The path is not arrived at by reading, by belief, or by intention. It is laid down underfoot, one repetition at a time.

Context

Musashi opened the Earth scroll, written at Reigando in the last two years of his life, by warning the reader against the trap most students fall into. By 1645, schools of swordsmanship in Japan were proliferating — many of them ornate, doctrinal, full of ceremony. Students paid for scrolls of secret techniques. Lineages claimed mystical transmission. Musashi had spent fifty years watching such schools produce swordsmen who could not actually fight. He had killed several of their best graduates. When he sat down to write, his first move was to strip the way back to its only honest material: training, every day, in the body. The line is the foundation under everything else in the five scrolls.

What it actually means

The saying is operational, not poetic. It says that the way of strategy — and by extension any way — exists nowhere but in the act of training itself. There is no Platonic version of the swordsman that you become by knowing about the sword. There is only the man who has cut, today, ten thousand times. Reading the Book of Five Rings does not put you on the way. Reading it and then training puts you on the way. The book is a map; the training is the country.
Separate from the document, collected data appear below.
-- ===== VERDICT (by name: the statement is the Claim_ definition above) =====
theorem convert_to_rgba_spec : Claim_equal_convert_to_rgba := by
  intro l fmt _ hpre
  unfold Spec_convert_to_rgba convert_to_rgba convert_to_rgba_alt
  obtain ⟨h4, h3⟩ := hpre
  by_cases h1 : fmt = "RGBA_8888"
  · have hd := h4 h1
    subst h1
    simp only [show ("RGBA_8888" == "RGBA_8888") = true by decide, if_true]
    rw [PySem.List.foldl_append_singleton_eq_map,
        pv_pyRange_stride l.length 4 4 (by norm_num) (by omega) hd,
        List.map_map, List.nil_append, ← pv_chunk4_eq l hd]
    apply List.map_congr_left
    intro k _
    simp only [Function.comp]
    rw [show ((4 * k : Nat) : Int) + 1 = ((4 * k + 1 : Nat) : Int) by push_cast; ring,
        show ((4 * k : Nat) : Int) + 2 = ((4 * k + 2 : Nat) : Int) by push_cast; ring,
        show ((4 * k : Nat) : Int) + 3 = ((4 * k + 3 : Nat) : Int) by push_cast; ring]
    simp only [PySem.List.pyGetD_natCast, List.getD_eq_getElem?_getD]
  · by_cases h2 : fmt = "RGB_888"
    · have hd := h3 (Or.inl h2)
      subst h2
      simp only [show ("RGB_888" == "RGBA_8888") = false by decide,
        show ("RGB_888" == "RGB_888") = true by decide, Bool.false_eq_true, if_true, if_false]
      rw [PySem.List.foldl_append_singleton_eq_map,
          pv_pyRange_stride l.length 3 3 (by norm_num) (by omega) hd,
          List.map_map, List.nil_append,
          ← pv_chunk3_eq (fun t => (t.1, t.2.1, t.2.2, (0xFF : Int))) l hd]
      apply List.map_congr_left
      intro k _
      simp only [Function.comp]
      rw [show ((3 * k : Nat) : Int) + 1 = ((3 * k + 1 : Nat) : Int) by push_cast; ring,
          show ((3 * k : Nat) : Int) + 2 = ((3 * k + 2 : Nat) : Int) by push_cast; ring]
      simp only [PySem.List.pyGetD_natCast, List.getD_eq_getElem?_getD]
    · by_cases ha : fmt = "RGB565_ALPHA"
      · have hd := h3 (Or.inr (Or.inl ha))
        subst ha
        simp only [show ("RGB565_ALPHA" == "RGBA_8888") = false by decide,
          show ("RGB565_ALPHA" == "RGB_888") = false by decide,
          show ("RGB565_ALPHA" == "RGB565_ALPHA") = true by decide,
          show ("RGB565_ALPHA" == "RGB565_SWAP_ALPHA") = false by decide,
          Bool.true_or, Bool.false_eq_true, if_true, if_false]
        rw [PySem.List.foldl_append_singleton_eq_map,
            pv_pyRange_stride l.length 3 3 (by norm_num) (by omega) hd,
            List.map_map, List.nil_append,
            ← pv_chunk3_eq (pvDecode565 false) l hd]
        apply List.map_congr_left
        intro k _
        simp only [Function.comp, pvDecode565]
        rw [show ((3 * k : Nat) : Int) + 1 = ((3 * k + 1 : Nat) : Int) by push_cast; ring,
            show ((3 * k : Nat) : Int) + 2 = ((3 * k + 2 : Nat) : Int) by push_cast; ring]
        simp only [PySem.List.pyGetD_natCast, List.getD_eq_getElem?_getD, Bool.false_eq_true, if_false]
      · by_cases hb : fmt = "RGB565_SWAP_ALPHA"
        · have hd := h3 (Or.inr (Or.inr hb))
          subst hb
          simp only [show ("RGB565_SWAP_ALPHA" == "RGBA_8888") = false by decide,
            show ("RGB565_SWAP_ALPHA" == "RGB_888") = false by decide,
            show ("RGB565_SWAP_ALPHA" == "RGB565_ALPHA") = false by decide,
            show ("RGB565_SWAP_ALPHA" == "RGB565_SWAP_ALPHA") = true by decide,
            Bool.false_or, Bool.false_eq_true, if_true, if_false]
          rw [PySem.List.foldl_append_singleton_eq_map,
              pv_pyRange_stride l.length 3 3 (by norm_num) (by omega) hd,
              List.map_map, List.nil_append,
              ← pv_chunk3_eq (pvDecode565 true) l hd]
          apply List.map_congr_left
          intro k _
          simp only [Function.comp, pvDecode565]
          rw [show ((3 * k : Nat) : Int) + 1 = ((3 * k + 1 : Nat) : Int) by push_cast; ring,
              show ((3 * k : Nat) : Int) + 2 = ((3 * k + 2 : Nat) : Int) by push_cast; ring]
          simp only [PySem.List.pyGetD_natCast, List.getD_eq_getElem?_getD, if_true]
        · have e1 : (fmt == "RGBA_8888") = false := by simp [h1]
          have e2 : (fmt == "RGB_888") = false := by simp [h2]
          have e3 : (fmt == "RGB565_ALPHA") = false := by simp [ha]
          have e4 : (fmt == "RGB565_SWAP_ALPHA") = false := by simp [hb]
          simp [e1, e2, e3, e4]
The map is useless if you do not walk.

What the saying does NOT say is that all training is equal, or that volume substitutes for attention. Musashi was contemptuous of swordsmen who flailed for hours at posts and called it discipline. The training he meant was deliberate, observed, corrected, repeated until the technique passed below conscious control. The common misreading is romantic — "the journey matters more than the destination." That is not what he wrote. He wrote that there is no destination separate from the daily act. The way and the training are the same object seen from different distances. Stop training, and you are no longer on the way; you are merely someone who used to be.

How Musashi lived it

He killed his first man at thirteen, in a duel with a swordsman named Arima Kihei. He fought sixty more duels and won them all. By the time he wrote this line he had been training for fifty years — in armour and out of it, with steel and with bokken, alone in mountains and against schools that had sent men to kill him. At Reigando, at fifty-nine, sick and aware of it, he was still drawing the brush as if it were a sword. He painted the Shrike on a Withered Branch in those years; the bird sits at the highest point of an almost empty scroll, and the empty space is not laziness, it is fifty years of training that knew what to leave out. He was still on the way the day he died.

How to practice it

Choose one technique — physical, mental, creative — that you will repeat every day for the next ninety days. Do it before any other work. Set the bar low enough that you cannot fail to do it on the worst day of the quarter: ten reps, one page, one cold minute, one focused breath cycle. Do not skip a day; do not double up to make up. Track it on paper, not on a phone. After thirty days, you will want to add to it. Do not. After sixty days, you will want to skip it. Do not. After ninety days, you will notice that the technique has begun to do itself. That is the way appearing under the training.